GIVEN DATA>
-- pv_equiv track=rewrite | github.com/saikumaryerra/ipl-data-project | utilities.py | count_of_elements_in_row
-- ===== SOURCE A (Python) =====
-- def sort_dict(dic):
--     output = {}
--     for key in sorted(dic):
--         output[key] = dic[key]
--     return output
--
-- def count_of_elements_in_row(x, reader_name):
--     output = {}
--     for matches in reader_name:
--         if matches[x] in output:
--             output[matches[x]] = output[matches[x]]+1
--         else:
--             output[matches[x]] = 1
--     y = sort_dict(output)
--     return y
-- ===== SOURCE B (Python) =====
-- def count_of_elements_in_row(x, reader_name):
--     vals = sorted(row[x] for row in reader_name)
--     out = {}
--     rest = vals
--     while rest:
--         v = rest[0]
--         k = 1
--         while k < len(rest) and rest[k] == v:
--             k += 1
--         out[v] = k
--         rest = rest[k:]
--     return out
-- ===== Notes on version B (the rewrite author's own statement) =====
-- stated objective: alternative
-- what changed: Replaces the count-into-hash-then-sort-keys strategy with sort-all-values-then-group-adjacent-runs: the sorted value list is scanned once, emitting each run's value and length into the dict in sorted order.
import Mathlib
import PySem

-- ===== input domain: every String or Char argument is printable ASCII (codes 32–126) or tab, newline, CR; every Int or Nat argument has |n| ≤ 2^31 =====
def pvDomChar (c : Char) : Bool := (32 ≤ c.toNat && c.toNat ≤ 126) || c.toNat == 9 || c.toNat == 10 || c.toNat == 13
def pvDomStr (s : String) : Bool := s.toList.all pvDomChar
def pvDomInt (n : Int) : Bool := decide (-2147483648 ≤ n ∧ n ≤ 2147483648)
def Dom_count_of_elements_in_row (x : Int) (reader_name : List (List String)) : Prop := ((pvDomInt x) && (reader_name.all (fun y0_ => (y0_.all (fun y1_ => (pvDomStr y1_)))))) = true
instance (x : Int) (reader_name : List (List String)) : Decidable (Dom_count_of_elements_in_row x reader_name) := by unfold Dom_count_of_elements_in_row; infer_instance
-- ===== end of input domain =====

-- B replaces A's count-into-hash-then-sort-keys strategy by sort-then-group-adjacent-runs
-- (alternative decomposition, same result; equivalence proved on inputs where no row raises IndexError).

-- ===== PORT A =====
-- sort_dict(dic): fold over sorted(dic) inserting dic[key]; the dict is returned as its items list.
-- dic[key] is ported as getD (the keys iterated come from dic, so no KeyError).
def sortDictPort (dic : PySem.Dict String Int) : List (String × Int) :=
  ((PySem.List.sorted dic.keys (fun k => k) false).foldl
    (fun out key => out.insert key (dic.getD key 0)) PySem.Dict.empty).items

-- matches[x] is ported as pyGet? with a dummy default; Pre_ guarantees the index is in range.
def count_of_elements_in_row (x : Int) (reader_name : List (List String)) : List (String × Int) :=
  sortDictPort (reader_name.foldl
    (fun output matches_ =>
      let v := (PySem.List.pyGet? matches_ x).getD ""
      if output.contains v then output.insert v (output.getD v 0 + 1)
      else output.insert v 1)
    PySem.Dict.empty)

-- ===== PORT B =====
-- inner while loop of B: length of the run of v at the front of rest[1:]
def runLen (v : String) : List String → Nat
  | [] => 0
  | u :: t => if u == v then 1 + runLen v t else 0

-- outer while loop of B: emit (value, run length) pairs; the fresh keys inserted into the
-- output dict append, so the dict being built IS this pair list.
def groupRuns : List String → List (String × Int)
  | [] => []
  | v :: t => (v, ((1 + runLen v t : Nat) : Int)) :: groupRuns (t.drop (runLen v t))
  termination_by l => l.length
  decreasing_by simp

def count_of_elements_in_row_alt (x : Int) (reader_name : List (List String)) : List (String × Int) :=
  groupRuns (PySem.List.sorted
    (reader_name.map (fun row => (PySem.List.pyGet? row x).getD "")) (fun s => s) false)

-- ===== PRECONDITION & SPEC =====
-- A (and B) raise IndexError when some row has no element at index x; exactly those inputs are excluded.
def Pre_count_of_elements_in_row (x : Int) (reader_name : List (List String)) : Prop :=
  ∀ row ∈ reader_name, PySem.Raise.InRange row.length x
instance (x : Int) (reader_name : List (List String)) : Decidable (Pre_count_of_elements_in_row x reader_name) := by unfold Pre_count_of_elements_in_row; infer_instance

def pvWitness_count_of_elements_in_row : Int × List (List String) :=
  (0, [["b"], ["a"], ["b"]])

def Spec_count_of_elements_in_row (x : Int) (reader_name : List (List String)) (out : List (String × Int)) : Prop := out = count_of_elements_in_row_alt x reader_name
instance (x : Int) (reader_name : List (List String)) (out : List (String × Int)) : Decidable (Spec_count_of_elements_in_row x reader_name out) := by unfold Spec_count_of_elements_in_row; infer_instance

-- ===== CLAIM (what is proved, stated in full; the proofs are below) =====
def Claim_equal_count_of_elements_in_row : Prop := ∀ (x : Int) (reader_name : List (List String)), Dom_count_of_elements_in_row x reader_name → Pre_count_of_elements_in_row x reader_name → Spec_count_of_elements_in_row x reader_name (count_of_elements_in_row x reader_name)

-- ===== LEMMAS AND PROOFS =====

lemma groupRuns_nil : groupRuns [] = [] := by rw [groupRuns.eq_def]

lemma groupRuns_cons (v : String) (t : List String) :
    groupRuns (v :: t) = (v, ((1 + runLen v t : Nat) : Int)) :: groupRuns (t.drop (runLen v t)) := by
  rw [groupRuns.eq_def]

-- the run at the front of a sorted tail is a block of copies of v, and v does not survive the drop
lemma run_split (v : String) (t : List String) (ht : t.Pairwise (· ≤ ·))
    (hv : ∀ u ∈ t, v ≤ u) :
    t.take (runLen v t) = List.replicate (runLen v t) v ∧ v ∉ t.drop (runLen v t) := by
  induction t with
  | nil => simp [runLen]
  | cons u t' ih =>
    by_cases h : u = v
    · subst h
      have ht' : t'.Pairwise (· ≤ ·) := ht.of_cons
      have hv' : ∀ w ∈ t', u ≤ w := fun w hw => List.rel_of_pairwise_cons ht hw
      obtain ⟨h1, h2⟩ := ih ht' hv'
      simp only [runLen, beq_self_eq_true, if_true]
      constructor
      · simpa [List.replicate_succ, Nat.add_comm 1 (runLen u t')] using h1
      · simpa [Nat.add_comm 1 (runLen u t')] using h2
    · have hne : (u == v) = false := by simp [h]
      simp only [runLen, hne]
      refine ⟨rfl, ?_⟩
      intro hmem
      rcases List.mem_cons.mp hmem with h' | h'
      · exact h (h'.symm)
      · have huv : v < u := lt_of_le_of_ne (hv u (by simp)) (fun e => h e.symm)
        have huw : u ≤ v := List.rel_of_pairwise_cons ht h'
        exact absurd (lt_of_lt_of_le huv huw) (lt_irrefl v)

-- master lemma about B's grouping loop on a (weakly) sorted list
lemma groupRuns_spec : ∀ (n : Nat) (L : List String), L.length ≤ n → L.Pairwise (· ≤ ·) →
    groupRuns L = ((groupRuns L).map Prod.fst).map (fun k => (k, (L.count k : Int)))
    ∧ ((groupRuns L).map Prod.fst).Pairwise (· < ·)
    ∧ (∀ u, u ∈ (groupRuns L).map Prod.fst ↔ u ∈ L) := by
  intro n
  induction n with
  | zero =>
    intro L hlen _
    have : L = [] := List.length_eq_zero_iff.mp (Nat.le_zero.mp hlen)
    subst this
    rw [groupRuns_nil]; simp
  | succ n ih =>
    intro L hlen hsorted
    cases L with
    | nil => rw [groupRuns_nil]; simp
    | cons v t =>
      have ht : t.Pairwise (· ≤ ·) := hsorted.of_cons
      have hv : ∀ u ∈ t, v ≤ u := fun u hu => List.rel_of_pairwise_cons hsorted hu
      obtain ⟨htake, hnot⟩ := run_split v t ht hv
      have hrlen : (t.drop (runLen v t)).length ≤ n := by
        have : t.length ≤ n := by simpa using hlen
        simp only [List.length_drop]; omega
      have hrsorted : (t.drop (runLen v t)).Pairwise (· ≤ ·) :=
        ht.sublist (List.drop_sublist (runLen v t) t)
      have hvr : ∀ u ∈ t.drop (runLen v t), v < u := by
        intro u hu
        have hut : u ∈ t := List.drop_subset (runLen v t) t hu
        exact lt_of_le_of_ne (hv u hut) (fun e => by subst e; exact hnot hu)
      obtain ⟨he, hpw, hmem⟩ := ih (t.drop (runLen v t)) hrlen hrsorted
      have hsplit : t = List.replicate (runLen v t) v ++ t.drop (runLen v t) := by
        conv_lhs => rw [← List.take_append_drop (runLen v t) t]
        rw [htake]
      have hcv : t.count v = runLen v t := by
        conv_lhs => rw [hsplit]
        rw [List.count_append, List.count_replicate_self,
          List.count_eq_zero.mpr hnot]
        omega
      have hcu : ∀ u, u ≠ v → t.count u = (t.drop (runLen v t)).count u := by
        intro u hu
        have hvu : ¬ ((v == u) = true) := by simp; exact fun e => hu (Eq.symm e)
        conv_lhs => rw [hsplit]
        rw [List.count_append, List.count_replicate, if_neg hvu, Nat.zero_add]
      refine ⟨?_, ?_, ?_⟩
      · rw [groupRuns_cons]
        simp only [List.map_cons]
        refine List.cons_eq_cons.mpr ⟨?_, ?_⟩
        · have h1 : (v :: t).count v = 1 + runLen v t := by
            rw [List.count_cons_self, hcv]; omega
          rw [h1]
        · conv_lhs => rw [he]
          apply List.map_congr_left
          intro u hu
          have hur : u ∈ t.drop (runLen v t) := (hmem u).mp hu
          have hune : u ≠ v := fun e => hnot (by rwa [e] at hur)
          have hc : (v :: t).count u = (t.drop (runLen v t)).count u := by
            rw [List.count_cons_of_ne (fun e => hune e.symm), hcu u hune]
          rw [hc]
      · rw [groupRuns_cons]
        simp only [List.map_cons]
        exact List.pairwise_cons.mpr ⟨fun u hu => hvr u ((hmem u).mp hu), hpw⟩
      · intro u
        rw [groupRuns_cons]
        simp only [List.map_cons, List.mem_cons]
        rw [hmem u]
        constructor
        · intro h
          rcases h with h | h
          · exact Or.inl h
          · exact Or.inr (List.drop_subset (runLen v t) t h)
        · intro h
          rcases h with h | h
          · exact Or.inl h
          · conv at h => rw [hsplit]
            rcases List.mem_append.mp h with h | h
            · exact Or.inl (List.eq_of_mem_replicate h)
            · exact Or.inr h

-- A's counting loop over the rows is collections.Counter of the extracted column values
lemma loopA_eq_counter (x : Int) (rows : List (List String)) :
    rows.foldl
      (fun output matches_ =>
        let v := (PySem.List.pyGet? matches_ x).getD ""
        if output.contains v then output.insert v (output.getD v 0 + 1)
        else output.insert v 1)
      PySem.Dict.empty
    = PySem.Dict.counter (rows.map (fun row => (PySem.List.pyGet? row x).getD "")) := by
  have hstep : (fun (output : PySem.Dict String Int) (matches_ : List String) =>
      let v := (PySem.List.pyGet? matches_ x).getD ""
      if output.contains v then output.insert v (output.getD v 0 + 1)
      else output.insert v 1)
      = fun (output : PySem.Dict String Int) (matches_ : List String) =>
        output.insert ((PySem.List.pyGet? matches_ x).getD "")
          (output.getD ((PySem.List.pyGet? matches_ x).getD "") 0 + 1) := by
    funext d m
    by_cases h : d.contains ((PySem.List.pyGet? m x).getD "")
    · simp [h]
    · have h' : d.contains ((PySem.List.pyGet? m x).getD "") = false := by simpa using h
      show (if d.contains ((PySem.List.pyGet? m x).getD "") then _ else _) = _
      rw [if_neg (by simp [h']), PySem.Dict.getD_of_not_contains d 0 h']
      norm_num
  rw [hstep, ← PySem.Dict.foldl_insert_getD_add_one_eq_counter, List.foldl_map]

-- sort_dict of a nodup-keyed dict is its items re-listed in sorted key order
lemma sortDictPort_spec (dic : PySem.Dict String Int) (hnd : dic.keys.Nodup) :
    sortDictPort dic
      = (PySem.List.sorted dic.keys (fun k => k) false).map (fun key => (key, dic.getD key 0)) := by
  unfold sortDictPort
  have hperm : (PySem.List.sorted dic.keys (fun k => k) false).Perm dic.keys :=
    PySem.List.sorted_perm _ _ _
  have hnodup : (PySem.List.sorted dic.keys (fun k => k) false).Nodup := hperm.symm.nodup hnd
  have hfresh : ∀ a ∈ PySem.List.sorted dic.keys (fun k => k) false,
      (PySem.Dict.empty : PySem.Dict String Int).contains a = false := by
    intro a _; simp [PySem.Dict.contains_empty]
  have := PySem.Dict.items_foldl_insert_fresh
    (PySem.List.sorted dic.keys (fun k => k) false)
    (fun a => a) (fun a => dic.getD a 0) PySem.Dict.empty
    hfresh (by simpa using hnodup)
  simpa using this

-- ===== VERDICT (by name: the statement is the Claim_ definition above) =====
theorem count_of_elements_in_row_spec : Claim_equal_count_of_elements_in_row := by
  intro x rows _hdom _hpre
  unfold Spec_count_of_elements_in_row count_of_elements_in_row count_of_elements_in_row_alt
  rw [loopA_eq_counter x rows]
  set vals : List String := rows.map (fun row => (PySem.List.pyGet? row x).getD "") with hvals
  rw [sortDictPort_spec _ (PySem.Dict.nodup_keys_counter vals)]
  -- B side analysis
  have hSsorted : (PySem.List.sorted vals (fun s => s) false).Pairwise (· ≤ ·) := by
    simpa using PySem.List.sorted_pairwise vals (fun s => s)
  obtain ⟨he, hpw, hmem⟩ :=
    groupRuns_spec (PySem.List.sorted vals (fun s => s) false).length
      (PySem.List.sorted vals (fun s => s) false) le_rfl hSsorted
  have hSperm : (PySem.List.sorted vals (fun s => s) false).Perm vals :=
    PySem.List.sorted_perm _ _ _
  have hKnodup : ((groupRuns (PySem.List.sorted vals (fun s => s) false)).map Prod.fst).Nodup :=
    hpw.imp (fun h => ne_of_lt h)
  have hKperm : ((groupRuns (PySem.List.sorted vals (fun s => s) false)).map Prod.fst).Perm
      (PySem.Set.ofList vals) := by
    rw [List.perm_ext_iff_of_nodup hKnodup (PySem.Set.nodup_ofList vals)]
    intro u
    rw [hmem u, PySem.Set.mem_ofList]
    exact ⟨fun h => hSperm.subset h, fun h => hSperm.symm.subset h⟩
  have hsortedK : PySem.List.sorted (PySem.Dict.counter vals).keys (fun k => k) false
      = (groupRuns (PySem.List.sorted vals (fun s => s) false)).map Prod.fst := by
    rw [PySem.Dict.keys_counter]
    exact PySem.List.sorted_eq_of_perm_of_pairwise_lt _ _ _ hKperm hpw
  rw [hsortedK]
  conv_rhs => rw [he]
  apply List.map_congr_left
  intro u _
  have hcount : (PySem.List.sorted vals (fun s => s) false).count u = vals.count u :=
    hSperm.count_eq u
  rw [PySem.Dict.getD_counter, hcount]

REQUIRED ACTION> Please copy out each line of the data in which the word "hsplit" occurs.

FINISHED EXERCISE>
      have hsplit : t = List.replicate (runLen v t) v ++ t.drop (runLen v t) := by
        conv_lhs => rw [hsplit]
        conv_lhs => rw [hsplit]
          · conv at h => rw [hsplit]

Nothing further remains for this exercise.